Politically, he was a paradox: People driven by powerful ambition almost always have powerful egos, which is both their greatest strength and usually their insurmountable weakness — in fact, it's often their tragic flaw. But Lincoln was different.

He understood the adage: In the long run, the long run is all that matters. Lincoln's was the long game, which is why he usually seemed several steps ahead of all the big-ego short-gamers around him. He saw further. At one of the lowest points of the Civil War, following the Battle of Fredericksburg in 1862, when the North suffered 13,000 casualties, more than twice as many as the South, the president, searching for signs of hope, did the "awful arithmetic" and realized, "that if the same battle were to be fought over again, through a week of days, with the same relative results, the army under Lee would be wiped out to its last man, the Army of the Potomac would still be a mighty host, the war would be over, the Confederacy gone."

The loss of life and limb sickened him, yet he knew the Union would prevail, and his resolve never wavered.

A lot of short-gamers, then and now, question whether he did enough soon enough to abolish slavery. They questioned his commitment, even his morality. Because slavery was the greatest evil of the time (what could be more obvious?), ending it as soon as possible was the equally obvious course. But, as Kearns Goodwin establishes, Lincoln had a higher priority than even the abolition of slavery: preserving the Union. If the country were split, slavery would continue in the South and might spread West. And if that happened, government of the people, by the people and for the people might very well perish from the Earth.

The Emancipation Proclamation, which went into effect on Jan. 1, 1863, was a war powers act, leaving it vulnerable to a legal challenge after the conflict ended. So following his re-election, Lincoln insisted on pushing for the 13th Amendment before the next Congress went into session. That's the fight the film focuses on.

It is a film that helps present-day Americans believe in their country again, just as Lincoln helped Americans believe in one country again when a lot of them had given up hope. The film also gives us reason to believe that, in spite of its flabbergasting flaws and foibles, government of, by and for the people is capable of rising to the occasion — as Lincoln himself put it in 1862: "The dogmas of the quiet past are inadequate to the stormy present. The occasion is piled high with difficulty, and we must rise with the occasion. As our case is new, so must we think anew and act anew. We must disenthrall ourselves and then we will save our country."

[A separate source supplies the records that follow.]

-- pv_equiv track=rewrite | github.com/aiseungjun/FDK-OPT-R | peak_sigma_estimate.py | _group_range
-- ===== SOURCE A (Python) =====
-- from typing import Any
--
-- def _group_range(rows: list[tuple[str, int, Any]]) -> dict[str, dict[str, int]]:
--     out: dict[str, dict[str, int]] = {}
--     for group_id, frame_idx, _ref in rows:
--         bucket = out.setdefault(
--             group_id, {"min": frame_idx, "max": frame_idx, "count": 0}
--         )
--         bucket["min"] = min(bucket["min"], frame_idx)
--         bucket["max"] = max(bucket["max"], frame_idx)
--         bucket["count"] += 1
--     return out
-- ===== SOURCE B (Python) =====
-- def _group_range(rows):
--     groups = {}
--     for group_id, frame_idx, _ref in rows:
--         groups.setdefault(group_id, []).append(frame_idx)
--     return {
--         g: {"min": min(vals), "max": max(vals), "count": len(vals)}
--         for g, vals in groups.items()
--     }
-- ===== Notes on version B (the rewrite author's own statement) =====
-- stated objective: alternative
-- what changed: B first groups the frame indices per group id into lists in one pass, then derives min/max/count of each list with the built-in reductions, instead of A's single pass maintaining online min/max/count buckets.
import Mathlib
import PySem

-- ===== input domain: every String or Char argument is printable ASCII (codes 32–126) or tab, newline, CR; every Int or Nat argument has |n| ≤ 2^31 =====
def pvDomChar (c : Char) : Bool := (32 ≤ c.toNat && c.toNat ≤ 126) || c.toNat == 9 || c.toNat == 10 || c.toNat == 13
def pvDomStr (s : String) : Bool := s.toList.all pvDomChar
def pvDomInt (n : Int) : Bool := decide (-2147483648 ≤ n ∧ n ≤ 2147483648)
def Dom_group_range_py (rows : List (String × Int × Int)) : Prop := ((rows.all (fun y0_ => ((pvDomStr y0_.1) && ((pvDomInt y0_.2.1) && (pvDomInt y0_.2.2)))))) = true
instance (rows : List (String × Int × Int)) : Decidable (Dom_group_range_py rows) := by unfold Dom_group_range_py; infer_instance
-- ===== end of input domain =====

-- B replaces A's online min/max/count accumulation with a grouping pass into per-key lists
-- followed by built-in reductions over each list (alternative decomposition, same cost).

-- ===== PORT A =====
-- One loop over rows, maintaining a dict of {"min","max","count"} buckets updated online.
-- Python mutates the bucket obtained from setdefault in place; here we read it back and
-- re-insert (insert at an existing key keeps its position, so this is exact).
def group_range_py (rows : List (String × Int × Int)) : List (String × List (String × Int)) :=
  (rows.foldl (fun out row =>
      let g := row.1
      let f := row.2.1
      let out1 := out.setdefault g (PySem.Dict.ofList [("min", f), ("max", f), ("count", 0)])
      -- the key g is present after setdefault, so the getD default is never used
      let bucket := (out1.get? g).getD (PySem.Dict.ofList [("min", f), ("max", f), ("count", 0)])
      let bucket := bucket.insert "min" (min (bucket.getD "min" 0) f)
      let bucket := bucket.insert "max" (max (bucket.getD "max" 0) f)
      let bucket := bucket.insert "count" (bucket.getD "count" 0 + 1)
      out1.insert g bucket)
    PySem.Dict.empty).items.map (fun p => (p.1, p.2.items))

-- ===== PORT B =====
-- First pass: group frame indices into per-key lists (groups.setdefault(g, []).append(f)).
-- Second pass: min(vals)/max(vals)/len(vals) for each group.
def group_range_py_alt (rows : List (String × Int × Int)) : List (String × List (String × Int)) :=
  let groups := rows.foldl (fun d r => d.modify r.1 [] (fun l => l ++ [r.2.1])) PySem.Dict.empty
  groups.items.map (fun p =>
    (p.1, [("min", (PySem.List.min? p.2 (fun x => x)).getD 0),
           ("max", (PySem.List.max? p.2 (fun x => x)).getD 0),
           ("count", (p.2.length : Int))]))

-- ===== PRECONDITION & SPEC =====
def Spec_group_range_py (rows : List (String × Int × Int)) (out : List (String × List (String × Int))) : Prop := out = group_range_py_alt rows
instance (rows : List (String × Int × Int)) (out : List (String × List (String × Int))) : Decidable (Spec_group_range_py rows out) := by unfold Spec_group_range_py; infer_instance

-- ===== CLAIM (what is proved, stated in full; the proofs are below) =====
def Claim_equal_group_range_py : Prop := ∀ (rows : List (String × Int × Int)), Dom_group_range_py rows → Spec_group_range_py rows (group_range_py rows)

-- ===== LEMMAS AND PROOFS =====

-- min/max of a nonempty list, as Python's min()/max() compute them
def minL : List Int → Int
  | [] => 0
  | x :: t => t.foldl min x

def maxL : List Int → Int
  | [] => 0
  | x :: t => t.foldl max x

-- the summary bucket A maintains for a group whose collected indices are `vals`
def summary (vals : List Int) : PySem.Dict String Int :=
  PySem.Dict.mk [("min", minL vals), ("max", maxL vals), ("count", (vals.length : Int))]

def mapVals (d : PySem.Dict String (List Int)) : PySem.Dict String (PySem.Dict String Int) :=
  PySem.Dict.mk (d.items.map (fun p => (p.1, summary p.2)))

-- the two loop bodies, as named functions (definitionally the lambdas in the ports)
def stepA (out : PySem.Dict String (PySem.Dict String Int)) (row : String × Int × Int) :
    PySem.Dict String (PySem.Dict String Int) :=
  let g := row.1
  let f := row.2.1
  let out1 := out.setdefault g (PySem.Dict.ofList [("min", f), ("max", f), ("count", 0)])
  let bucket := (out1.get? g).getD (PySem.Dict.ofList [("min", f), ("max", f), ("count", 0)])
  let bucket := bucket.insert "min" (min (bucket.getD "min" 0) f)
  let bucket := bucket.insert "max" (max (bucket.getD "max" 0) f)
  let bucket := bucket.insert "count" (bucket.getD "count" 0 + 1)
  out1.insert g bucket

def stepB (d : PySem.Dict String (List Int)) (r : String × Int × Int) :
    PySem.Dict String (List Int) :=
  d.modify r.1 [] (fun l => l ++ [r.2.1])

theorem mapVals_get? (d : PySem.Dict String (List Int)) (g : String) :
    (mapVals d).get? g = (d.get? g).map summary := by
  obtain ⟨l⟩ := d
  induction l with
  | nil => rfl
  | cons p t ih =>
      show (PySem.Dict.mk ((p.1, summary p.2) :: t.map _)).get? g = _
      rw [PySem.Dict.get?_mk_cons, PySem.Dict.get?_mk_cons]
      by_cases h : (p.1 == g) = true
      · simp [h]
      · simp only [Bool.not_eq_true] at h
        simp only [h]
        exact ih

theorem mapVals_contains (d : PySem.Dict String (List Int)) (g : String) :
    (mapVals d).contains g = d.contains g := by
  rw [PySem.Dict.contains_eq_isSome_get?, PySem.Dict.contains_eq_isSome_get?, mapVals_get?]
  cases d.get? g <;> rfl

theorem mapVals_insert (d : PySem.Dict String (List Int)) (g : String) (w : List Int) :
    mapVals (d.insert g w) = (mapVals d).insert g (summary w) := by
  apply PySem.Dict.ext
  show (d.insert g w).items.map _ = ((mapVals d).insert g (summary w)).items
  rw [PySem.Dict.items_insert, PySem.Dict.items_insert, mapVals_contains]
  by_cases h : d.contains g = true
  · simp only [h, if_true]
    show _ = (d.items.map _).map _
    rw [List.map_map, List.map_map]
    apply List.map_congr_left
    intro p _
    by_cases hp : (p.1 == g) = true
    · simp [Function.comp, hp]
    · simp only [Bool.not_eq_true] at hp
      simp [Function.comp, hp]
  · simp only [Bool.not_eq_true] at h
    simp only [h]
    show (d.items ++ [(g, w)]).map _ = (d.items.map _) ++ _
    rw [List.map_append]
    rfl

theorem summary_append (vals : List Int) (f : Int) (h : vals ≠ []) :
    summary (vals ++ [f]) =
      PySem.Dict.mk [("min", min (minL vals) f), ("max", max (maxL vals) f),
                     ("count", (vals.length : Int) + 1)] := by
  obtain ⟨x, t, rfl⟩ := List.exists_cons_of_ne_nil h
  show PySem.Dict.mk [("min", minL (x :: (t ++ [f]))), ("max", maxL (x :: (t ++ [f]))),
        ("count", ((x :: (t ++ [f])).length : Int))] = _
  simp [minL, maxL, List.foldl_append]

theorem step_eq (d : PySem.Dict String (List Int))
    (hne : ∀ p ∈ d.items, p.2 ≠ []) (r : String × Int × Int) :
    stepA (mapVals d) r = mapVals (stepB d r) := by
  obtain ⟨g, f, x⟩ := r
  show stepA (mapVals d) (g, f, x) = mapVals (d.insert g ((d.getD g []) ++ [f]))
  by_cases h : d.contains g = true
  · -- existing group
    obtain ⟨vals, hv⟩ : ∃ v, d.get? g = some v := by
      rw [PySem.Dict.contains_eq_isSome_get?] at h
      cases hg : d.get? g
      · rw [hg] at h; simp at h
      · exact ⟨_, rfl⟩
    have hvals : vals ≠ [] := hne _ (PySem.Dict.mem_items_of_get?_eq_some d hv)
    have hd : d.getD g [] = vals := PySem.Dict.getD_of_get?_eq_some d [] hv
    have hc : (mapVals d).contains g = true := by rw [mapVals_contains]; exact h
    show (let out1 := (mapVals d).setdefault g _
          let bucket := (out1.get? g).getD _
          let bucket := bucket.insert "min" (min (bucket.getD "min" 0) f)
          let bucket := bucket.insert "max" (max (bucket.getD "max" 0) f)
          let bucket := bucket.insert "count" (bucket.getD "count" 0 + 1)
          out1.insert g bucket) = _
    rw [PySem.Dict.setdefault_of_contains _ _ hc]
    simp only [mapVals_get?, hv, Option.map_some, Option.getD_some]
    show (mapVals d).insert g
        (PySem.Dict.mk [("min", min (minL vals) f), ("max", max (maxL vals) f),
                        ("count", (vals.length : Int) + 1)]) = _
    rw [hd, mapVals_insert, summary_append vals f hvals]
  · -- new group
    simp only [Bool.not_eq_true] at h
    have hd : d.getD g [] = [] := PySem.Dict.getD_of_not_contains d [] h
    have hc : (mapVals d).contains g = false := by rw [mapVals_contains]; exact h
    show (let out1 := (mapVals d).setdefault g (PySem.Dict.ofList [("min", f), ("max", f), ("count", 0)])
          let bucket := (out1.get? g).getD _
          let bucket := bucket.insert "min" (min (bucket.getD "min" 0) f)
          let bucket := bucket.insert "max" (max (bucket.getD "max" 0) f)
          let bucket := bucket.insert "count" (bucket.getD "count" 0 + 1)
          out1.insert g bucket) = _
    rw [PySem.Dict.setdefault_of_not_contains _ _ hc]
    simp only [PySem.Dict.get?_insert_self, Option.getD_some]
    show ((mapVals d).insert g _).insert g
        (PySem.Dict.mk [("min", min f f), ("max", max f f), ("count", (0 : Int) + 1)]) = _
    rw [PySem.Dict.insert_insert_self, hd, mapVals_insert]
    simp [summary, minL, maxL]

theorem stepB_ne (d : PySem.Dict String (List Int))
    (hne : ∀ p ∈ d.items, p.2 ≠ []) (r : String × Int × Int) :
    ∀ p ∈ (stepB d r).items, p.2 ≠ [] := by
  intro p hp
  have := (PySem.Dict.mem_items_insert _ _ _ _).mp hp
  rcases this with h | ⟨h, _⟩
  · subst h; simp
  · exact hne _ h

theorem loop_inv (rows : List (String × Int × Int)) (d : PySem.Dict String (List Int))
    (hne : ∀ p ∈ d.items, p.2 ≠ []) :
    rows.foldl stepA (mapVals d) = mapVals (rows.foldl stepB d) := by
  induction rows generalizing d with
  | nil => rfl
  | cons r t ih =>
      show t.foldl stepA (stepA (mapVals d) r) = mapVals (t.foldl stepB (stepB d r))
      rw [step_eq d hne r]
      exact ih (stepB d r) (stepB_ne d hne r)

theorem foldl_stepB_ne (rows : List (String × Int × Int)) (d : PySem.Dict String (List Int))
    (hne : ∀ p ∈ d.items, p.2 ≠ []) :
    ∀ p ∈ (rows.foldl stepB d).items, p.2 ≠ [] := by
  induction rows generalizing d with
  | nil => exact hne
  | cons r t ih => exact ih (stepB d r) (stepB_ne d hne r)

-- ===== VERDICT (by name: the statement is the Claim_ definition above) =====
theorem group_range_py_spec : Claim_equal_group_range_py := by
  intro rows _
  show group_range_py rows = group_range_py_alt rows
  have hinv := loop_inv rows PySem.Dict.empty (by intro p hp; cases hp)
  have hne := foldl_stepB_ne rows PySem.Dict.empty (by intro p hp; cases hp)
  show (rows.foldl stepA (mapVals PySem.Dict.empty)).items.map (fun p => (p.1, p.2.items)) = _
  rw [hinv]
  show ((rows.foldl stepB PySem.Dict.empty).items.map (fun p => (p.1, summary p.2))).map
        (fun p => (p.1, p.2.items)) = _
  rw [List.map_map]
  apply List.map_congr_left
  intro p hp
  obtain ⟨x, t, hxt⟩ := List.exists_cons_of_ne_nil (hne p hp)
  simp only [Function.comp]
  show (p.1, (summary p.2).items) = _
  rw [hxt]
  simp [summary, minL, maxL, PySem.List.min?_id_cons, PySem.List.max?_id_cons]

Doesn't exactly sound like a modern-day Republican, does it?

In fact, the Congress depicted in Lincoln has the Democrats acting like current Republicans (clueless obstructionists) and Republicans acting like today's Democrats (divided by factions yet working for progress). There are lessons here for both parties — and for the people who vote for them.

As Kearns Goodwin so aptly and succinctly summarizes in her book, "His conviction that we are one nation, 'conceived in Liberty, and dedicated to the proposition that all men are created equal,' led to the rebirth of a union free of slavery. And he expressed this conviction in a language of enduring clarity and beauty, exhibiting a literary genius to match his political genius."

It's a thrill when one of the heroes you grew up revering turns out to be even better than you thought. If you see the film and read this book, I suspect you'll feel proud of your country.

And that just might catch you by surprise.